(Data entries)
::::
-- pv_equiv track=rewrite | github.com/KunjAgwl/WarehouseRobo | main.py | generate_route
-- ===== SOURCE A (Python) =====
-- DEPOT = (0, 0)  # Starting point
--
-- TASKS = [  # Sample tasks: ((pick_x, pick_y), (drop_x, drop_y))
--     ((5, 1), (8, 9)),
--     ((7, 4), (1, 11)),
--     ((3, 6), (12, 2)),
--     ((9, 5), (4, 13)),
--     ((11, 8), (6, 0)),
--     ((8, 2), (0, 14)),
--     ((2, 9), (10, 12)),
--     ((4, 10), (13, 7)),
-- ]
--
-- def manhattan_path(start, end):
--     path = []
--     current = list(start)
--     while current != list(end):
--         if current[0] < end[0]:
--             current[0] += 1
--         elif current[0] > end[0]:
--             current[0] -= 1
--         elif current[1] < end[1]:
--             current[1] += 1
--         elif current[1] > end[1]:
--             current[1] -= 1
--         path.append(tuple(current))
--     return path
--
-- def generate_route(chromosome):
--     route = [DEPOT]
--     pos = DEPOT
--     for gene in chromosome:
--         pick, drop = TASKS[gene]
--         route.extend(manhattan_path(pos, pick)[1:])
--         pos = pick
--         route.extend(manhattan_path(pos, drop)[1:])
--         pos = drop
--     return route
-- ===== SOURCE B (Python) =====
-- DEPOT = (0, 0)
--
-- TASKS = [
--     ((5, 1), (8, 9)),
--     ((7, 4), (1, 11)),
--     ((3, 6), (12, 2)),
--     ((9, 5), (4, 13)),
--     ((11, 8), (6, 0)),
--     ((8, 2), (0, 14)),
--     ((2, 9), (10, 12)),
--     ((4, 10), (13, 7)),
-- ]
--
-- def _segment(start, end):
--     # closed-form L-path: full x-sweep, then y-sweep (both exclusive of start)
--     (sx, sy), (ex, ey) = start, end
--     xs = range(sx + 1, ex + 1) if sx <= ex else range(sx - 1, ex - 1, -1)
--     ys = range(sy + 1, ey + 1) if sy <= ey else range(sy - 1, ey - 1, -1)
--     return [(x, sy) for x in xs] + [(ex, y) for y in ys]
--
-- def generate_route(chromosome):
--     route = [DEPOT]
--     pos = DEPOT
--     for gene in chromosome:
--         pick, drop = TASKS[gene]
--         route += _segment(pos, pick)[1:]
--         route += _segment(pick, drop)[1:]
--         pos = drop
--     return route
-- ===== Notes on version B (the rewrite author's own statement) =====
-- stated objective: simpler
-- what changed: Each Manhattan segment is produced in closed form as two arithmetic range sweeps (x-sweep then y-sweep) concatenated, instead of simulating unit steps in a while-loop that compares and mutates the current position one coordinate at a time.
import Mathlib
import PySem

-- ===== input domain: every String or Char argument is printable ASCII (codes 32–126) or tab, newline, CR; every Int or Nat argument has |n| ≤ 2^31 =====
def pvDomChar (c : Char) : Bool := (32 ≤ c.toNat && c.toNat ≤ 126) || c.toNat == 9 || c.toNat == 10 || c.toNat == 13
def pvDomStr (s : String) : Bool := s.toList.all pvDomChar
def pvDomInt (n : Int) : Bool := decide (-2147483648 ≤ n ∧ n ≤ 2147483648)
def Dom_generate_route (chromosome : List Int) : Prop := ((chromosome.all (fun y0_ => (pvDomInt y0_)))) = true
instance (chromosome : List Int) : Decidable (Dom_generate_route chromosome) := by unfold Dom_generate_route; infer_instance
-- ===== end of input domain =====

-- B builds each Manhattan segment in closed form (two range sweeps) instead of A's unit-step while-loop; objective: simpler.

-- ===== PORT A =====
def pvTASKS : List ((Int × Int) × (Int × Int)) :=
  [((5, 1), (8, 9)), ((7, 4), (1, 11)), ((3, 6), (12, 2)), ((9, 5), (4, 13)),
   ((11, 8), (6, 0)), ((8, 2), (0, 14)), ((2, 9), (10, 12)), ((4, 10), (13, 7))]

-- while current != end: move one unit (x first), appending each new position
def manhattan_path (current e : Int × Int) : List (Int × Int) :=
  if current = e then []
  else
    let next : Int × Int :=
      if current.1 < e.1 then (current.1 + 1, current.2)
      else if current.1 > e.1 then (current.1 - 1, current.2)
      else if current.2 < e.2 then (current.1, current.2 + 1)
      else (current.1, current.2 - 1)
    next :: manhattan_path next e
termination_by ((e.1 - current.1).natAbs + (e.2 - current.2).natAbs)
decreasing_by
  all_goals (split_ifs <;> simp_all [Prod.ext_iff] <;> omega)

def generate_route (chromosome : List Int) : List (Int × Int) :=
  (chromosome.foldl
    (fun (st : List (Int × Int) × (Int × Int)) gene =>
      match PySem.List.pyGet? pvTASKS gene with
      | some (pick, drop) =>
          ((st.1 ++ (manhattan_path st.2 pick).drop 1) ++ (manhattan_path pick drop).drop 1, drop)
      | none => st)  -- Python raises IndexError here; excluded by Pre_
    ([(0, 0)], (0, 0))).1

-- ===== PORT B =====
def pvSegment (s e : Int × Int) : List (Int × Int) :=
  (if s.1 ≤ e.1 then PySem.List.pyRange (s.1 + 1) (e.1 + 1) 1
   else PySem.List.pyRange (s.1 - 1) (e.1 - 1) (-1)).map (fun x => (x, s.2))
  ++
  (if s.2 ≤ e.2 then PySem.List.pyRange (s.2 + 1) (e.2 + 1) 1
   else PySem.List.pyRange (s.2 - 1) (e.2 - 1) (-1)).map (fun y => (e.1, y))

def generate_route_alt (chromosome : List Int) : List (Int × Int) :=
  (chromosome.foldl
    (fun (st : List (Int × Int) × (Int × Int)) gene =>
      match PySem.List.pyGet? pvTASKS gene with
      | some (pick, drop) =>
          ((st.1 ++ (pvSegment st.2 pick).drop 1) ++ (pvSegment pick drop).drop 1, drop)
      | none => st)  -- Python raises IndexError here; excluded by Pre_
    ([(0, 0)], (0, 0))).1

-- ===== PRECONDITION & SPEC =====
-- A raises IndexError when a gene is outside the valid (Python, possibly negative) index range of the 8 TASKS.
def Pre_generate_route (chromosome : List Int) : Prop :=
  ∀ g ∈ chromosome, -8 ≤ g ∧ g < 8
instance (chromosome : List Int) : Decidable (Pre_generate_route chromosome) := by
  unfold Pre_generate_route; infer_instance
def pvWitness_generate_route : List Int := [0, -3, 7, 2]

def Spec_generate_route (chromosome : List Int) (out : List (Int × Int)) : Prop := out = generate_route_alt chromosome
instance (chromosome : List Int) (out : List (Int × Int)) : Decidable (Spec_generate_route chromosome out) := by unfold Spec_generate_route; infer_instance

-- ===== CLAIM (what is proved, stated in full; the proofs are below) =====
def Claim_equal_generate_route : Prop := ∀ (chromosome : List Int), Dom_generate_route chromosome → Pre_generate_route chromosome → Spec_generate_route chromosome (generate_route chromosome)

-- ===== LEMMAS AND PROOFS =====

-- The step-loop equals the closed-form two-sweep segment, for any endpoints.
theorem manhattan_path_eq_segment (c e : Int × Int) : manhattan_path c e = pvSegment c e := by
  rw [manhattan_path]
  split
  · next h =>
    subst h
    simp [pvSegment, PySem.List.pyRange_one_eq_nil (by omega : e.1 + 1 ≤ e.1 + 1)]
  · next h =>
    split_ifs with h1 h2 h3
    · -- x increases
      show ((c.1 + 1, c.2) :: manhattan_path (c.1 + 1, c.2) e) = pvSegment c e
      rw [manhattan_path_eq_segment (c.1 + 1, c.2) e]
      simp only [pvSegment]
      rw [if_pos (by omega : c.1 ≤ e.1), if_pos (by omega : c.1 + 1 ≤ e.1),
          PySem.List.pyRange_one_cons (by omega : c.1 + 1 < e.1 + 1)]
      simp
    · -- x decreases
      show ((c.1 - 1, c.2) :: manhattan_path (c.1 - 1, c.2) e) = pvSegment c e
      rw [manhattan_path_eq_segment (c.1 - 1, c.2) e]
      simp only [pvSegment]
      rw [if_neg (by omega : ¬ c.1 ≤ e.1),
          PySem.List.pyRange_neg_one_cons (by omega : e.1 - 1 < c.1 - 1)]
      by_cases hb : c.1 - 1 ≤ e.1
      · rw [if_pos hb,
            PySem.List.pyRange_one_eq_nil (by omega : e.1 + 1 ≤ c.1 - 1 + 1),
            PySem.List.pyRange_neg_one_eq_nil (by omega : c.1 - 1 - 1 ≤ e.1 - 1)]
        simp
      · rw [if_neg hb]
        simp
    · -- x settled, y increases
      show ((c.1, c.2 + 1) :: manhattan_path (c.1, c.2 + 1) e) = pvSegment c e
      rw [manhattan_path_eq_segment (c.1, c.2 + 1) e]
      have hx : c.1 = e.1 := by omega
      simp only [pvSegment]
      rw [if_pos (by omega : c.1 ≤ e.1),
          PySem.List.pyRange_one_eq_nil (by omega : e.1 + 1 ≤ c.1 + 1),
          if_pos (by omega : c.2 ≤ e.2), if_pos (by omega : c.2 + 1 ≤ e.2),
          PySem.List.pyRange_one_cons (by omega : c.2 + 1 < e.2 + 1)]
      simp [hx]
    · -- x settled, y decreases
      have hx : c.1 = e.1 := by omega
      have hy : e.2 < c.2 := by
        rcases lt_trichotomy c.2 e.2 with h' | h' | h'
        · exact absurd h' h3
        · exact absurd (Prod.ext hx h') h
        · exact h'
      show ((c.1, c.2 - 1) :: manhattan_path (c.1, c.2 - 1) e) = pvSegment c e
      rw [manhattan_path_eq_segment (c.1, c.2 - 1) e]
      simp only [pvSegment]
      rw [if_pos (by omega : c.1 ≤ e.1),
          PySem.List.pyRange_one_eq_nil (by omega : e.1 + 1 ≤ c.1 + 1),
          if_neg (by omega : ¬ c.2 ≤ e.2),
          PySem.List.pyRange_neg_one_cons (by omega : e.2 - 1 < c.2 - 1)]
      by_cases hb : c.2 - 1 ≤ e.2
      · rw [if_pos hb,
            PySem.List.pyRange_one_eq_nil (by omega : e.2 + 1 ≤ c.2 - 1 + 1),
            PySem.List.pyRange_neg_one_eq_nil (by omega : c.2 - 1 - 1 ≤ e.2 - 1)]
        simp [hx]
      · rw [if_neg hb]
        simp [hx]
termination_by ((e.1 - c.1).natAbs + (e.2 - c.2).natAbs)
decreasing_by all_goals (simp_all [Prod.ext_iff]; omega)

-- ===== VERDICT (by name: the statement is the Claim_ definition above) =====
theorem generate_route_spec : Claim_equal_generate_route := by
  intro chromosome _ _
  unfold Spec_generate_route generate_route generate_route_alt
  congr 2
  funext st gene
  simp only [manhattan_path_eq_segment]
::::
Problem details: Find every line in the records above that contains the word "Python", and copy each one.

Written solution:
-- ===== SOURCE A (Python) =====
-- ===== SOURCE B (Python) =====
      | none => st)  -- Python raises IndexError here; excluded by Pre_
      | none => st)  -- Python raises IndexError here; excluded by Pre_
-- A raises IndexError when a gene is outside the valid (Python, possibly negative) index range of the 8 TASKS.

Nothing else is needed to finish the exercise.